* [WHAT IS REQUIRED]
Every line from the line containing "none => rfl" to the end of the data must appear in the answer exactly as it appears there, and nothing else.

[Stored entries]
======

theorem mark_pairwise : ∀ (S N : List String), S.Pairwise (fun a b => a ≤ b) →
    (∀ u ∈ S, u.toList.length ≠ 2) → (∀ v ∈ N, v.toList.length = 1) →
    (mark N S).Pairwise kle := by
  intro S
  induction S with
  | nil => intro N _ _ _; simp [mark]
  | cons x S ih =>
    intro N hS hlenS hlenN
    have hxlen : x.toList.length ≠ 2 := hlenS x List.mem_cons_self
    have key_of : ∀ N' u, (∀ v ∈ N', v.toList.length = 1) → u ∈ mark N' S →
        ∃ v ∈ S, skey u = (v, 1) ∨ (skey u = (v, 0)) := by
      intro N' u hN' hu
      obtain ⟨v, hv, hc⟩ := mark_mem_weak S N' u hu
      rcases hc with heq | ⟨heq, hvN⟩
      · exact ⟨v, hv, Or.inl (by rw [heq]; exact skey_plain (hlenS v (List.mem_cons_of_mem _ hv)))⟩
      · exact ⟨v, hv, Or.inr (by rw [heq]; exact skey_dash (hN' v hvN))⟩
    unfold mark
    by_cases hx : x ∈ N <;> simp only [hx, if_true, if_false]
    · refine List.pairwise_cons.mpr ⟨?_, ih _ hS.of_cons (fun u hu => hlenS u (List.mem_cons_of_mem _ hu))
        (fun v hv => hlenN v (List.mem_of_mem_erase hv))⟩
      intro u hu
      have hxk : skey (pvDash x) = (x, 0) := skey_dash (hlenN x hx)
      obtain ⟨v, hv, hk⟩ := key_of _ u (fun v hv => hlenN v (List.mem_of_mem_erase hv)) hu
      have hxv : x ≤ v := List.rel_of_pairwise_cons hS hv
      rcases hk with hk | hk <;> rw [kle, hxk, hk] <;> rcases lt_or_eq_of_le hxv with h | h
      · exact Or.inl h
      · exact Or.inr ⟨h, by omega⟩
      · exact Or.inl h
      · exact Or.inr ⟨h, le_refl _⟩
    · refine List.pairwise_cons.mpr ⟨?_, ih _ hS.of_cons (fun u hu => hlenS u (List.mem_cons_of_mem _ hu)) hlenN⟩
      intro u hu
      have hxk : skey x = (x, 1) := skey_plain hxlen
      obtain ⟨v, hv, hc⟩ := mark_mem_weak S N u hu
      have hxv : x ≤ v := List.rel_of_pairwise_cons hS hv
      rcases hc with heq | ⟨heq, hvN⟩
      · rw [kle, hxk, heq, skey_plain (hlenS v (List.mem_cons_of_mem _ hv))]
        rcases lt_or_eq_of_le hxv with h | h
        · exact Or.inl h
        · exact Or.inr ⟨h, le_refl _⟩
      · rw [kle, hxk, heq, skey_dash (hlenN v hvN)]
        have : x ≠ v := by rintro rfl; exact hx hvN
        exact Or.inl (lt_of_le_of_ne hxv this)

theorem foldl_add_sublist : ∀ (xs acc : List String),
    ∃ ys, xs.foldl PySem.Set.add acc = acc ++ ys ∧ ys.Sublist xs := by
  intro xs
  induction xs with
  | nil => intro acc; exact ⟨[], by simp⟩
  | cons x xs ih =>
    intro acc
    rw [List.foldl_cons]
    by_cases hx : x ∈ acc
    · rw [PySem.Set.add_of_mem hx]
      obtain ⟨ys, h1, h2⟩ := ih acc
      exact ⟨ys, h1, h2.cons x⟩
    · rw [PySem.Set.add_of_not_mem hx]
      obtain ⟨ys, h1, h2⟩ := ih (acc ++ [x])
      exact ⟨x :: ys, by simpa using h1, h2.cons₂ x⟩

theorem dedup_sublist (xs : List String) : (PySem.List.dedup xs).Sublist xs := by
  obtain ⟨ys, h1, h2⟩ := foldl_add_sublist xs []
  rw [PySem.List.dedup_eq_ofList, PySem.Set.ofList_eq_foldl, h1]
  simpa using h2

theorem negsOf_len {v : String} {L : List String} (h : v ∈ negsOf L) : v.toList.length = 1 := by
  obtain ⟨l, hl, rfl⟩ := List.mem_map.mp h
  exact len_pvLast (by simpa using (List.mem_filter.mp hl).2)
lemma altSucc (Am : List (List Int)) (b : List Int) (n : Nat) :
    ∀ (cols : List Nat) (accA : List (List Int)) (accB : List Int),
      (∀ i ∈ cols, ∃ r, r < n ∧ domCheck Am n i r = true) →
      altGo Am b n cols accA accB =
        some (accA ++ cols.map (fun i => Am.getD (sigmaRow Am n i) []),
              accB ++ cols.map (fun i => b.getD (sigmaRow Am n i) 0)) := by
  intro cols
  induction cols with
  | nil => intro accA accB _; simp [altGo]
  | cons c rest ih =>
    intro accA accB h
    obtain ⟨r, hr, hd⟩ := h c List.mem_cons_self
    have hsome : ((List.range n).find? (fun r => domCheck Am n c r)).isSome :=
      List.find?_isSome.mpr ⟨r, List.mem_range.mpr hr, hd⟩
    obtain ⟨r0, hf⟩ := Option.isSome_iff_exists.mp hsome
    have hsig : sigmaRow Am n c = r0 := by unfold sigmaRow; rw [hf]; rfl
    rw [altGo]
    simp only [firstDomB, hf]
    rw [ih (accA ++ [Am.getD r0 []]) (accB ++ [b.getD r0 0])
      (fun i hm => h i (List.mem_cons_of_mem c hm))]
    simp [hsig]

lemma altFail (Am : List (List Int)) (b : List Int) (n : Nat) :
    ∀ (cols : List Nat) (accA : List (List Int)) (accB : List Int),
      (∃ i ∈ cols, ∀ r, r < n → domCheck Am n i r = false) →
      altGo Am b n cols accA accB = none := by
  intro cols
  induction cols with
  | nil => intro accA accB h; simp at h
  | cons c rest ih =>
    intro accA accB h
    rw [altGo]
    cases hf : firstDomB Am n c with
    | none => rfl
    | some r0 =>
      obtain ⟨i, hm, hall⟩ := h
      rcases List.mem_cons.mp hm with hic | hirest
      · have hr0n : r0 < n := List.mem_range.mp (List.mem_of_find?_eq_some hf)
        have hr0d : domCheck Am n c r0 = true := by
          have := List.find?_some hf
          simpa using this
        rw [← hic] at hr0d
        exact absurd hr0d (by simp [hall r0 hr0n])
      · exact ih _ _ ⟨i, hirest, hall⟩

======

* [RESPONSE]
    | none => rfl
    | some r0 =>
      obtain ⟨i, hm, hall⟩ := h
      rcases List.mem_cons.mp hm with hic | hirest
      · have hr0n : r0 < n := List.mem_range.mp (List.mem_of_find?_eq_some hf)
        have hr0d : domCheck Am n c r0 = true := by
          have := List.find?_some hf
          simpa using this
        rw [← hic] at hr0d
        exact absurd hr0d (by simp [hall r0 hr0n])
      · exact ih _ _ ⟨i, hirest, hall⟩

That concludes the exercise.